As ω is increased from 0.6 to 1.0 rad/sec., which is closer to the resonant frequency of

1.243 rad/sec., theoretical results in Figures 13c and d show non-linear behaviour. The non-

linear behaviour is more pronounced for larger θο. Numerical solutions indicate that the

trough of wave profile gets relatively wider and flat shape with the increasing of rolling

amplitude θο and rolling frequency ω. Figures 13c and d reveal that there are two basic

differences between theoretical and numerical results: first, the phase shifting is more

pronounced, and second, asymmetric behaviour starts to dominate. The severe oscillations of

fluid particles especially around the baffle and right wall of the tank occur with the increasing

rolling amplitude and frequency as shown in Figures 13g and h.

In Figure 14, for the lower fill depth case (β = 0.0625 and D = 7.5 ft.), the non-linear

effects such as narrow zero crossing and larger amplitudes in force and moment and increased

phase shifting are observed in theoretical and numerical results compared to the previous β =

1.0 case. As a result of this, forces and moments in both numerical and theoretical solutions

are obtained larger (for instance; %3.2 and %144 are increased for the case of theoretical

computation of force and moment) and the locations of maximum force and moment are also

shifted for the rolling amplitude θο = 4ο. These effects can be observed in Figures 14c and d

more severely as the rolling amplitude increased to θο = 8ο. It must be noted that the effect of

vertical baffle for the lower fill depth case is greatly reduce the over turning moment (for

instance; %56 decreased between baffled and unbaffled cases for β = 1 and θο = 4ο, %137

decreased between baffled and unbaffled cases for β = 0.0625 and θο = 4ο) and sloshing

effects (see Figures 13-14g and h).

17

The location of rolling center characterized by the parameter d plays an important role

on the magnitude of the sloshing effects as shown in Figure 15. In order to show the effect of

d variation, the typical case of β = 1 and ω = 1.0 rad/sec. is selected.
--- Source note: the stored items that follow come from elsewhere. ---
-- pv_equiv track=rewrite | github.com/psuzzi/algo.dev | compete/codejam/2020/codejam20/src/codejam20/comp/r1a1/p55-jerrymao-00000000002b4483.txt.py | union_p
-- ===== SOURCE A (Python) =====
-- def union_p(prefixes):
--     longest = ''
--     for prefix in prefixes:
--         if len(prefix) > len(longest):
--             longest = prefix
--     for prefix in prefixes:
--         if longest.find(prefix) != 0:
--             return None
--     return longest
-- ===== SOURCE B (Python) =====
-- def union_p(prefixes):
--     ordered = sorted(prefixes, key=len)
--     if not ordered:
--         return ''
--     for shorter, longer in zip(ordered, ordered[1:]):
--         if not longer.startswith(shorter):
--             return None
--     return ordered[-1]
-- ===== Notes on version B (the rewrite author's own statement) =====
-- stated objective: alternative
-- what changed: A picks the max-length string with a linear scan and then scans all strings testing longest.find(p)==0; B instead sorts by length and verifies the adjacent startswith chain on the sorted list, returning its last element.
import Mathlib
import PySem

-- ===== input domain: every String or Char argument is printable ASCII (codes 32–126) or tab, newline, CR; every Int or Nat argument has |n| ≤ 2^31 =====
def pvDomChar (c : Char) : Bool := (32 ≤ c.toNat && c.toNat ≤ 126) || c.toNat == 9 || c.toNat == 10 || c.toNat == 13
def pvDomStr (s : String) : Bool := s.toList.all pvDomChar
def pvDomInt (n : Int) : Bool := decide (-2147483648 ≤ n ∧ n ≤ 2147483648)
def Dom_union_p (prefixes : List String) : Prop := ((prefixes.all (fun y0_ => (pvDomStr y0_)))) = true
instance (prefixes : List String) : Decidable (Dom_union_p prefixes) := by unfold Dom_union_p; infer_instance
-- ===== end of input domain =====

-- B re-frames the task: instead of taking the max-length string and scanning all strings
-- against it (A), B sorts by length and verifies the adjacent prefix chain, returning the
-- last element ('alternative' decomposition; same asymptotic work up to the sort).

-- ===== PORT A =====
-- second loop of A: early return None on a non-prefix, else return longest
def unionCheck (longest : String) : List String → Option String
  | [] => some longest
  | p :: rest => if PySem.Str.find longest p ≠ 0 then none else unionCheck longest rest

def union_p (prefixes : List String) : Option String :=
  let longest := prefixes.foldl
    (fun longest p => if PySem.Str.len p > PySem.Str.len longest then p else longest) ""
  unionCheck longest prefixes

-- ===== PORT B =====
-- B's loop over zip(ordered, ordered[1:]): early return None when a pair breaks the chain
def chainOk : List (String × String) → Bool
  | [] => true
  | (shorter, longer) :: rest =>
      if !(PySem.Str.startswith longer shorter) then false else chainOk rest

def union_p_alt (prefixes : List String) : Option String :=
  let ordered := PySem.List.sorted prefixes (fun s => PySem.Str.len s)
  match ordered with
  | [] => some ""
  | x :: t =>
      if chainOk ((x :: t).zip t) then some ((x :: t).getLast (by simp)) else none

-- ===== PRECONDITION & SPEC =====
def Spec_union_p (prefixes : List String) (out : Option String) : Prop := out = union_p_alt prefixes
instance (prefixes : List String) (out : Option String) : Decidable (Spec_union_p prefixes out) := by unfold Spec_union_p; infer_instance

-- ===== CLAIM (what is proved, stated in full; the proofs are below) =====
def Claim_equal_union_p : Prop := ∀ (prefixes : List String), Dom_union_p prefixes → Spec_union_p prefixes (union_p prefixes)

-- ===== LEMMAS AND PROOFS =====

-- Python's longest.find(p) == 0 is exactly "p is a prefix of longest"
theorem find_eq_zero_iff (s p : String) :
    PySem.Str.find s p = 0 ↔ p.toList <+: s.toList := by
  rw [PySem.Str.find_eq]
  constructor
  · intro h
    have h0 : (0:Int) ≤ PySem.Chars.find s.toList p.toList := by omega
    have := (PySem.Chars.find_spec h0).1
    simpa [h] using this
  · intro h
    have h0 : (0:Int) ≤ PySem.Chars.find s.toList p.toList :=
      (PySem.Chars.find_nonneg_iff _ _).mpr h.isInfix
    rcases PySem.Chars.find_spec h0 with ⟨_, hmin⟩
    by_contra hne
    have : (0:Nat) < (PySem.Chars.find s.toList p.toList).toNat := by omega
    exact hmin 0 this (by simpa using h)

-- A's second loop characterised
theorem unionCheck_eq (L : String) (xs : List String) :
    unionCheck L xs =
      if ∀ p ∈ xs, p.toList <+: L.toList then some L else none := by
  induction xs with
  | nil => simp [unionCheck]
  | cons p rest ih =>
      by_cases hp : p.toList <+: L.toList
      · have hf : PySem.Str.find L p = 0 := (find_eq_zero_iff L p).mpr hp
        rw [PySem.Str.find_eq] at hf
        simp [unionCheck, hf, ih, hp]
      · have hf : PySem.Str.find L p ≠ 0 := fun h => hp ((find_eq_zero_iff L p).mp h)
        rw [PySem.Str.find_eq] at hf
        simp [unionCheck, hf, hp]

-- A's first loop: the accumulator is an input string (or the start value) of maximal length
theorem foldl_longest_spec (xs : List String) (l0 : String) :
    (xs.foldl (fun longest p => if PySem.Str.len p > PySem.Str.len longest then p else longest) l0 = l0
      ∨ xs.foldl (fun longest p => if PySem.Str.len p > PySem.Str.len longest then p else longest) l0 ∈ xs)
    ∧ PySem.Str.len l0 ≤ PySem.Str.len (xs.foldl (fun longest p => if PySem.Str.len p > PySem.Str.len longest then p else longest) l0)
    ∧ ∀ p ∈ xs, PySem.Str.len p ≤ PySem.Str.len (xs.foldl (fun longest p => if PySem.Str.len p > PySem.Str.len longest then p else longest) l0) := by
  induction xs generalizing l0 with
  | nil => simp
  | cons x rest ih =>
      simp only [List.foldl_cons]
      by_cases hx : PySem.Str.len x > PySem.Str.len l0
      · rw [if_pos hx]
        rcases ih x with ⟨hm, hle, hall⟩
        refine ⟨?_, by omega, ?_⟩
        · rcases hm with h | h
          · right; rw [h]; exact List.mem_cons_self
          · right; exact List.mem_cons_of_mem x h
        · intro p hp
          rcases List.mem_cons.mp hp with rfl | hp
          · exact hle
          · exact hall p hp
      · rw [if_neg hx]
        rcases ih l0 with ⟨hm, hle, hall⟩
        refine ⟨?_, hle, ?_⟩
        · rcases hm with h | h
          · left; exact h
          · right; exact List.mem_cons_of_mem x h
        · intro p hp
          rcases List.mem_cons.mp hp with rfl | hp
          · omega
          · exact hall p hp

-- B's loop over adjacent pairs is the prefix chain on the sorted list
theorem chainOk_iff (l : List String) :
    chainOk (l.zip l.tail) = true ↔ l.IsChain (fun a b => a.toList <+: b.toList) := by
  induction l with
  | nil => simp [chainOk]
  | cons x t ih =>
      cases t with
      | nil => simp [chainOk]
      | cons y r =>
          rw [List.isChain_cons]
          have hz : (x :: y :: r).zip (x :: y :: r).tail = (x, y) :: ((y :: r).zip (y :: r).tail) := by
            simp
          rw [hz]
          by_cases hs : PySem.Str.startswith y x
          · have hxy : x.toList <+: y.toList := by
              rw [PySem.Str.startswith_eq] at hs
              exact (PySem.Chars.startswith_iff _ _).mp hs
            simp only [chainOk, hs, Bool.not_true, Bool.false_eq_true, if_false]
            rw [ih]
            constructor
            · intro hr
              refine ⟨?_, hr⟩
              intro z hz'
              simp only [List.head?_cons, Option.mem_def, Option.some.injEq] at hz'
              subst hz'
              exact hxy
            · rintro ⟨_, hr⟩
              exact hr
          · have hxy : ¬ x.toList <+: y.toList := by
              intro hc
              exact hs (by
                rw [PySem.Str.startswith_eq]
                exact (PySem.Chars.startswith_iff _ _).mpr hc)
            have hs' : PySem.Str.startswith y x = false := by
              cases h : PySem.Str.startswith y x
              · rfl
              · exact absurd h hs
            simp only [chainOk, hs', Bool.not_false, if_true]
            simp only [Bool.false_eq_true, false_iff, not_and]
            intro hhead
            exact absurd (hhead y (by simp)) hxy

-- in a pairwise-related list every element is the last one or related to it
theorem pairwise_rel_getLast {R : String → String → Prop} {l : List String}
    (hp : l.Pairwise R) (hne : l ≠ []) (x : String) (hx : x ∈ l) :
    x = l.getLast hne ∨ R x (l.getLast hne) := by
  have hd := List.dropLast_append_getLast hne
  rw [← hd] at hp hx
  rcases List.mem_append.mp hx with h | h
  · right; exact ((List.pairwise_append.mp hp).2.2 x h _ (by simp))
  · left; simpa using h

-- ===== VERDICT (by name: the statement is the Claim_ definition above) =====
theorem union_p_spec : Claim_equal_union_p := by
  intro prefixes _
  unfold Spec_union_p union_p union_p_alt
  simp only []
  set L := prefixes.foldl
    (fun longest p => if PySem.Str.len p > PySem.Str.len longest then p else longest) "" with hL
  rcases hcase : PySem.List.sorted prefixes (fun s => PySem.Str.len s) with _ | ⟨x, t⟩
  · -- empty input: both return some ""
    have hnil : prefixes = [] := (PySem.List.sorted_eq_nil_iff _ _ _).mp hcase
    subst hnil
    simp [unionCheck, hL]
  · -- nonempty input
    have hne : x :: t ≠ ([] : List String) := by simp
    have hmemord : ∀ y : String, y ∈ x :: t ↔ y ∈ prefixes := by
      intro y
      rw [← hcase]
      exact PySem.List.mem_sorted prefixes _ false y
    have hpairlen : (x :: t).Pairwise (fun a b => PySem.Str.len a ≤ PySem.Str.len b) := by
      rw [← hcase]
      exact PySem.List.sorted_pairwise prefixes _
    have hlastmem : (x :: t).getLast hne ∈ prefixes :=
      (hmemord _).mp (List.getLast_mem hne)
    obtain ⟨hLmem, -, hLmax⟩ := foldl_longest_spec prefixes ""
    rw [← hL] at hLmem hLmax
    have hlastmax : ∀ y ∈ prefixes, PySem.Str.len y ≤ PySem.Str.len ((x :: t).getLast hne) := by
      intro y hy
      rcases pairwise_rel_getLast hpairlen hne y ((hmemord y).mpr hy) with h | h
      · rw [h]
      · exact h
    by_cases hP : ∀ p ∈ prefixes, p.toList <+: L.toList
    · -- all strings are prefixes of the longest: both return it
      have hlasteq : (x :: t).getLast hne = L := by
        have hpre : ((x :: t).getLast hne).toList <+: L.toList := hP _ hlastmem
        have hlenle : PySem.Str.len L ≤ PySem.Str.len ((x :: t).getLast hne) := by
          rcases hLmem with h | h
          · rw [h]
            rw [PySem.Str.len_eq, PySem.Str.len_eq]
            simp
          · exact hlastmax L h
        rw [PySem.Str.len_eq, PySem.Str.len_eq] at hlenle
        have : L.toList.length ≤ ((x :: t).getLast hne).toList.length := by exact_mod_cast hlenle
        exact String.toList_inj.mp (hpre.eq_of_length_le this)
      have hpairpre : (x :: t).Pairwise (fun a b => a.toList <+: b.toList) := by
        refine hpairlen.imp_of_mem ?_
        intro a b ha hb hab
        refine List.prefix_of_prefix_length_le (hP a ((hmemord a).mp ha))
          (hP b ((hmemord b).mp hb)) ?_
        rw [PySem.Str.len_eq, PySem.Str.len_eq] at hab
        exact_mod_cast hab
      have hchain : chainOk ((x :: t).zip t) = true :=
        (chainOk_iff (x :: t)).mpr
          ((@List.isChain_iff_pairwise _ _ _ ⟨fun h1 h2 => h1.trans h2⟩).mpr hpairpre)
      rw [unionCheck_eq, if_pos hP]
      show some L = if chainOk ((x :: t).zip t) = true then some ((x :: t).getLast hne) else none
      rw [hchain, if_pos rfl, hlasteq]
    · -- some string is not a prefix of the longest: both return none
      have hchain : chainOk ((x :: t).zip t) = false := by
        cases hc : chainOk ((x :: t).zip t)
        · rfl
        exfalso
        have hpairpre : (x :: t).Pairwise (fun a b => a.toList <+: b.toList) :=
          (@List.isChain_iff_pairwise _ _ _ ⟨fun h1 h2 => h1.trans h2⟩).mp
            ((chainOk_iff (x :: t)).mp hc)
        have hall : ∀ p ∈ prefixes, p.toList <+: ((x :: t).getLast hne).toList := by
          intro p hp
          rcases pairwise_rel_getLast hpairpre hne p ((hmemord p).mpr hp) with h | h
          · rw [h]
          · exact h
        apply hP
        rcases hLmem with h | h
        · -- L is the start value "": every input string is empty
          intro p hp
          have hple := hLmax p hp
          rw [h] at hple ⊢
          rw [PySem.Str.len_eq, PySem.Str.len_eq] at hple
          have hl0 : p.toList.length = 0 := by simpa using hple
          simp [List.length_eq_zero_iff.mp hl0]
        · -- L is an input string: it must be the last of the sorted list
          have hpre : L.toList <+: ((x :: t).getLast hne).toList := hall L h
          have hlen : ((x :: t).getLast hne).toList.length ≤ L.toList.length := by
            have := hLmax _ hlastmem
            rw [PySem.Str.len_eq, PySem.Str.len_eq] at this
            exact_mod_cast this
          have hEq : L = (x :: t).getLast hne := String.toList_inj.mp (hpre.eq_of_length_le hlen)
          intro p hp
          rw [hEq]
          exact hall p hp
      rw [unionCheck_eq, if_neg hP]
      show none = if chainOk ((x :: t).zip t) = true then some ((x :: t).getLast hne) else none
      rw [hchain]
      simp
The variation of θο from

4ο to 8o is increased the numerical over turning moment by %5.3. The numerical results

indicate that the overall magnitudes of sloshing forces and moments are hardened with the

increasing of d.

In order to observe the effect of roll frequency on the maximum wave height and

compare the theoretical and experimental results, the case of D/2a = 0.50 and d/2a = 0.50 with

the rolling amplitudes 6o and 8o is selected, as shown in Figure 16. It can be noted that, with

the increasing off-resonance rolling frequency, the theoretical, experimental and numerical

results tend to agree well. On the other hand, around the resonance frequency, the normalized

wave elevation is obtained relatively low than those of experimental and theoretical results.

One possible reason for this may be the effect of viscosity in the numerical model used. It is

known that the theoretical model did not contain the viscous effects and the experimental

model did not match the Reynolds number.

Additional comparisons are presented in Figure 17 for a tank length of 2ft. (2a = 2 ft.)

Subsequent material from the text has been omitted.